Work required → Show all lines from the records below in which the string "return" is present.

Top of Material provided

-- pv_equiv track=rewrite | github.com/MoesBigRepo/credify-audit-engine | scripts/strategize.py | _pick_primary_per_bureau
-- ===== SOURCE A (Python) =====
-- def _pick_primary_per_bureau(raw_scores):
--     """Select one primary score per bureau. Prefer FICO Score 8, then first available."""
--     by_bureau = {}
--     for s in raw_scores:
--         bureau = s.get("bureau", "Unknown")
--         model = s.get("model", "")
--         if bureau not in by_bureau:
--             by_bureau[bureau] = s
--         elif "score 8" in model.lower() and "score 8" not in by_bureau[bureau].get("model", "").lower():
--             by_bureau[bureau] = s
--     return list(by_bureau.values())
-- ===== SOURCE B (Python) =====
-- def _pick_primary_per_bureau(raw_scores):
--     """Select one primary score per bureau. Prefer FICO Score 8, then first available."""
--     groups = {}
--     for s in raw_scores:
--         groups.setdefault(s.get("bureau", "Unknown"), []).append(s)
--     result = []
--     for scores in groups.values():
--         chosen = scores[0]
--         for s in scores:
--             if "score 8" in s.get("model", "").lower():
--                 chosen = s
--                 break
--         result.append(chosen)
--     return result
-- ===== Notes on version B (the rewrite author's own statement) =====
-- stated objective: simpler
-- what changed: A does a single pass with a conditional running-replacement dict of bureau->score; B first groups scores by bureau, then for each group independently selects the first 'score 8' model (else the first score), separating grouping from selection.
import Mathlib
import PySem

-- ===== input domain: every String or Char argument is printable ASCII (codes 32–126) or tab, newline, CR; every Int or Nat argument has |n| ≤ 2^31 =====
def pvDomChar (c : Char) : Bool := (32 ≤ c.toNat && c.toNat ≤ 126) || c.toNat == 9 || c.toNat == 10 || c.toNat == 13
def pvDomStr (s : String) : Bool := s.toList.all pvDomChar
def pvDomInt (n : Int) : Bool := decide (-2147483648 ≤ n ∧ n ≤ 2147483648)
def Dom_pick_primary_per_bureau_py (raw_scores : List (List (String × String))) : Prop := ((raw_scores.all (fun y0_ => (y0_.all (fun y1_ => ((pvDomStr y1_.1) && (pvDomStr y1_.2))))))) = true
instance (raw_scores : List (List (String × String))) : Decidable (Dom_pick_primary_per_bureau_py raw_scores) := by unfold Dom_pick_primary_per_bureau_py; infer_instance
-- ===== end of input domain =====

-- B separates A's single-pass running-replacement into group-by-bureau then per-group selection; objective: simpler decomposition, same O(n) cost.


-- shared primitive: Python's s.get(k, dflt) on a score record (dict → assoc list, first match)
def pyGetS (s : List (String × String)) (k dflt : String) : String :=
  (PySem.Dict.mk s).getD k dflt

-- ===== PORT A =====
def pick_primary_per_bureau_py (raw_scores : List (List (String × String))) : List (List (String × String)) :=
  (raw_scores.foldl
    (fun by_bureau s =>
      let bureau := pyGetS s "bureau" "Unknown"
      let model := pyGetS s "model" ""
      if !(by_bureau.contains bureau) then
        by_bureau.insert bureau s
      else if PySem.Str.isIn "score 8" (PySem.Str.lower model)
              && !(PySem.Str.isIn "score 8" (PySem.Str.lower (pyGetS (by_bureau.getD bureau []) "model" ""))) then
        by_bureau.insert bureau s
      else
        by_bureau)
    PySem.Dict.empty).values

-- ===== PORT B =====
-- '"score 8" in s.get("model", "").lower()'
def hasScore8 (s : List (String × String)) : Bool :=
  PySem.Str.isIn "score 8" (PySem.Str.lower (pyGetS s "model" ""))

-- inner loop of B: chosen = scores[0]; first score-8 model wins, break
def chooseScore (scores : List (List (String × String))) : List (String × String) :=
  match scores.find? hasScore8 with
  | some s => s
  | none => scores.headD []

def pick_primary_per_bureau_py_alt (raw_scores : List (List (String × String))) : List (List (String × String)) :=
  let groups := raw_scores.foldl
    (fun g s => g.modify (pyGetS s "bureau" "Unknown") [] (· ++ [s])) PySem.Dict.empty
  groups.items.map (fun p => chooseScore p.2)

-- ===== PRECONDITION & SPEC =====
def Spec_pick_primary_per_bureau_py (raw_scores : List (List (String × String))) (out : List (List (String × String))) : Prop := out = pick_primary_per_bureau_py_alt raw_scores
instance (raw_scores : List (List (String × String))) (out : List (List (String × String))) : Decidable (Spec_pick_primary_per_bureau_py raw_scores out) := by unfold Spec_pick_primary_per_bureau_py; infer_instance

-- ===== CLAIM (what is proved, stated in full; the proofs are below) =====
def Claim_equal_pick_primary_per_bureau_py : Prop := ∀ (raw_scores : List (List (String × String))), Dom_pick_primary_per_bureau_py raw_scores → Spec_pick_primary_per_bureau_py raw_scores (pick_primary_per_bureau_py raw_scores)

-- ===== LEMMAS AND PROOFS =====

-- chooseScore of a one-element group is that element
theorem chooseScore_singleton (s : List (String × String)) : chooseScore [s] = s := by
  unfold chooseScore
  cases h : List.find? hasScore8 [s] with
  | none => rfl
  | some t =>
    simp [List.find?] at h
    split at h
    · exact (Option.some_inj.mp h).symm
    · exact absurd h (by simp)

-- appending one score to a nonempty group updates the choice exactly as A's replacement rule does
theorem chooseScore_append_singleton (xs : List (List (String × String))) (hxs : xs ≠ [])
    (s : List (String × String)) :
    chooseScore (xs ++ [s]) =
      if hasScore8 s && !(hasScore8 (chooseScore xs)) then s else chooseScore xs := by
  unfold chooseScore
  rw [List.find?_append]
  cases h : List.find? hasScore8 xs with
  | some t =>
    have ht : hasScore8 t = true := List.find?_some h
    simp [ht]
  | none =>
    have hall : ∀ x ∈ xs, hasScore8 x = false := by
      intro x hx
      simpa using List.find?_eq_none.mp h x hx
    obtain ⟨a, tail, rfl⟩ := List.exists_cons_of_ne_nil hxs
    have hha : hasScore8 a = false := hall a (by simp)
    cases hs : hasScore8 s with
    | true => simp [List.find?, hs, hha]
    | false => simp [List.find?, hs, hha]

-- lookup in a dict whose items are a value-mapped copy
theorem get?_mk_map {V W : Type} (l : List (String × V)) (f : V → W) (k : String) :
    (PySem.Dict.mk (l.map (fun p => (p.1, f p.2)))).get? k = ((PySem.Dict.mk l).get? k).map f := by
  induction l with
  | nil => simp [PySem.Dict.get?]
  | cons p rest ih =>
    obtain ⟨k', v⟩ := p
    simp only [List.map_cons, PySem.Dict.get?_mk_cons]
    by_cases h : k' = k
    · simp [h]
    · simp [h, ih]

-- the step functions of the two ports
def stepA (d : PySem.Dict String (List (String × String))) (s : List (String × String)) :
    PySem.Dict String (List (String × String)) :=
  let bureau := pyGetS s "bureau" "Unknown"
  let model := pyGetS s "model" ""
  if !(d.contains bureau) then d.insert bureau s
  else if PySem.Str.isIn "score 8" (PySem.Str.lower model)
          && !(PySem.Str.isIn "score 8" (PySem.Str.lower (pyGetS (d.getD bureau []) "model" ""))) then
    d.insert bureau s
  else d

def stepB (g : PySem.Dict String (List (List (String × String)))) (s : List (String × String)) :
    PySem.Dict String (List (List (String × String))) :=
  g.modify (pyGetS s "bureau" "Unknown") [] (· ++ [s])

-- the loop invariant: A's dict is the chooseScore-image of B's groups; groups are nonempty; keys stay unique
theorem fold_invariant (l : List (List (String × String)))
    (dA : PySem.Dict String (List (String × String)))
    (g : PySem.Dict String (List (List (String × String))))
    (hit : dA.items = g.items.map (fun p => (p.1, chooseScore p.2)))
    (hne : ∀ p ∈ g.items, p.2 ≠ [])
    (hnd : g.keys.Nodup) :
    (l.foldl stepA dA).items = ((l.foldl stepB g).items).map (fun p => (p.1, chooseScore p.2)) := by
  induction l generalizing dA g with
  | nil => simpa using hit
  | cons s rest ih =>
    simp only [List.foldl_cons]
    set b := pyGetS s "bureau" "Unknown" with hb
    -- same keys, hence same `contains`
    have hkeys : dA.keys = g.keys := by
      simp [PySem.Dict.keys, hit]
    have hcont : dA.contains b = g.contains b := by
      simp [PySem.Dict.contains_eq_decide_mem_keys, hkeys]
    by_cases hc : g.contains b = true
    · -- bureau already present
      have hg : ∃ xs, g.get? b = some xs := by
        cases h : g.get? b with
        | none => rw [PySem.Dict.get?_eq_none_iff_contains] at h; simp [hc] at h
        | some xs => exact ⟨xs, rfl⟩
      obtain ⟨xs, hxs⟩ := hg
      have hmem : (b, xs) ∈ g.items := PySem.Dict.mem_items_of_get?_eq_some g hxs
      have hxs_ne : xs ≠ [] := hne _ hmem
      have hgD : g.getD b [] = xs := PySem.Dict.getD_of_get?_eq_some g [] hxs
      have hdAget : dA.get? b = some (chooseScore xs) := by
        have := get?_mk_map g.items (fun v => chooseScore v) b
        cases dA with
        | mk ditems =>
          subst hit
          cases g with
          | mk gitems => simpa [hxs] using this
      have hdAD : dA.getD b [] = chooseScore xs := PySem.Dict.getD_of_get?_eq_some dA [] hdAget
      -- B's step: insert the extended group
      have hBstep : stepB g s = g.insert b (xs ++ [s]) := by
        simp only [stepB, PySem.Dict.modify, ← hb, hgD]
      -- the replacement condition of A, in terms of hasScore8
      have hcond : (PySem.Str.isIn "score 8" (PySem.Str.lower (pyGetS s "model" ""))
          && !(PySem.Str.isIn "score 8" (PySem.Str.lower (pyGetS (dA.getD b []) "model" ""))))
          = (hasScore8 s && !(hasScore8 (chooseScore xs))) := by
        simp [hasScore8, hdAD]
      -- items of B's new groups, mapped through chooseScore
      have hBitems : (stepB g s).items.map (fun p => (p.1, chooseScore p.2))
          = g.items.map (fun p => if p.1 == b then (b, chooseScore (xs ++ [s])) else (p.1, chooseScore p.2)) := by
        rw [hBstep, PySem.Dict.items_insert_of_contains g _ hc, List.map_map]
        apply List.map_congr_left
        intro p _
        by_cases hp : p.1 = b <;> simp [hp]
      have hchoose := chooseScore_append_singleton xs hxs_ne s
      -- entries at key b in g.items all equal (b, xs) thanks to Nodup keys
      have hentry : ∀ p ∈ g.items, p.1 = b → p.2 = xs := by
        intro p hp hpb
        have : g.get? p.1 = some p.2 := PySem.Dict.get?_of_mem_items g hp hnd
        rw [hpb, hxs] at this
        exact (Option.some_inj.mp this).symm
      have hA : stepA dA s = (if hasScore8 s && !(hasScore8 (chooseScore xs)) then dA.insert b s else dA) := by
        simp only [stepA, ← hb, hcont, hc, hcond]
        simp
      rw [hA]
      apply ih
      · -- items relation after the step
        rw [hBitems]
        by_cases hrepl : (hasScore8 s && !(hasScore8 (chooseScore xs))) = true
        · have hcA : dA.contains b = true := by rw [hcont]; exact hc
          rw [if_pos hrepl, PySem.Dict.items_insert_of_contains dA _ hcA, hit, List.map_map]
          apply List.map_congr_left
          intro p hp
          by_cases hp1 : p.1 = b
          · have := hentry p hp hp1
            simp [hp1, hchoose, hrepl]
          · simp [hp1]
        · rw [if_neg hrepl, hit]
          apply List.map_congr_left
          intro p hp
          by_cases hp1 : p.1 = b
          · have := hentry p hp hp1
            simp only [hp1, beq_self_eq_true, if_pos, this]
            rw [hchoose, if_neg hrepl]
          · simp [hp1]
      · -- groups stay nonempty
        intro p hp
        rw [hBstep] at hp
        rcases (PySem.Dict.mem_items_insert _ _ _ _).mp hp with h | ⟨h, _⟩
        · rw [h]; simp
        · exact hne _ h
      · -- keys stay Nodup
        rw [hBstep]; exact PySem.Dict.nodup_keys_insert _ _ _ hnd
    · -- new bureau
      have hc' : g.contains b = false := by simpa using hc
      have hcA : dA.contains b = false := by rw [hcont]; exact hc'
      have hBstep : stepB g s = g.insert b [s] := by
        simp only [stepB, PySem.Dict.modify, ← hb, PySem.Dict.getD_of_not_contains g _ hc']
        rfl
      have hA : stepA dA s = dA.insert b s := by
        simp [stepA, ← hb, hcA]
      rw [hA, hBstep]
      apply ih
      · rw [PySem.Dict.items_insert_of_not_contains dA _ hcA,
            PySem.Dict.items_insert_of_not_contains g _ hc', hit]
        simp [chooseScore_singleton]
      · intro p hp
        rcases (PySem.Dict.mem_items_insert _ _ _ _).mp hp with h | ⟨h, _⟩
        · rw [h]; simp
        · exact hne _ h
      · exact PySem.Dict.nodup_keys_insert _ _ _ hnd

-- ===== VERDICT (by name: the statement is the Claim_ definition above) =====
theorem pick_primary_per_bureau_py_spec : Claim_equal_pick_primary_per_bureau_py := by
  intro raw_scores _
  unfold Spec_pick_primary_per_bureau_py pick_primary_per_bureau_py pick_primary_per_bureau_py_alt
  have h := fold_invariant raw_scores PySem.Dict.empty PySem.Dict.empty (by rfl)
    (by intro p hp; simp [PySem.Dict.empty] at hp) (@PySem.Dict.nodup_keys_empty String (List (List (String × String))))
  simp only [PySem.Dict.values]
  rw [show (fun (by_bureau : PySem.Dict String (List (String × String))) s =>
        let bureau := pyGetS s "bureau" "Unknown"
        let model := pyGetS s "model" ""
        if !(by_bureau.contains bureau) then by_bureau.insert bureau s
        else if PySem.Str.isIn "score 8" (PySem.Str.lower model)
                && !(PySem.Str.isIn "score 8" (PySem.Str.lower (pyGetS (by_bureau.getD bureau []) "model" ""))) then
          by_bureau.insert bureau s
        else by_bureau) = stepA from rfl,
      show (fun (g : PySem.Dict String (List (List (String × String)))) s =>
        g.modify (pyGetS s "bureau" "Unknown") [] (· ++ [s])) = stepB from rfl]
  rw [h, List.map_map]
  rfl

Bottom of Material provided

The answer →
--     return list(by_bureau.values())
--     return result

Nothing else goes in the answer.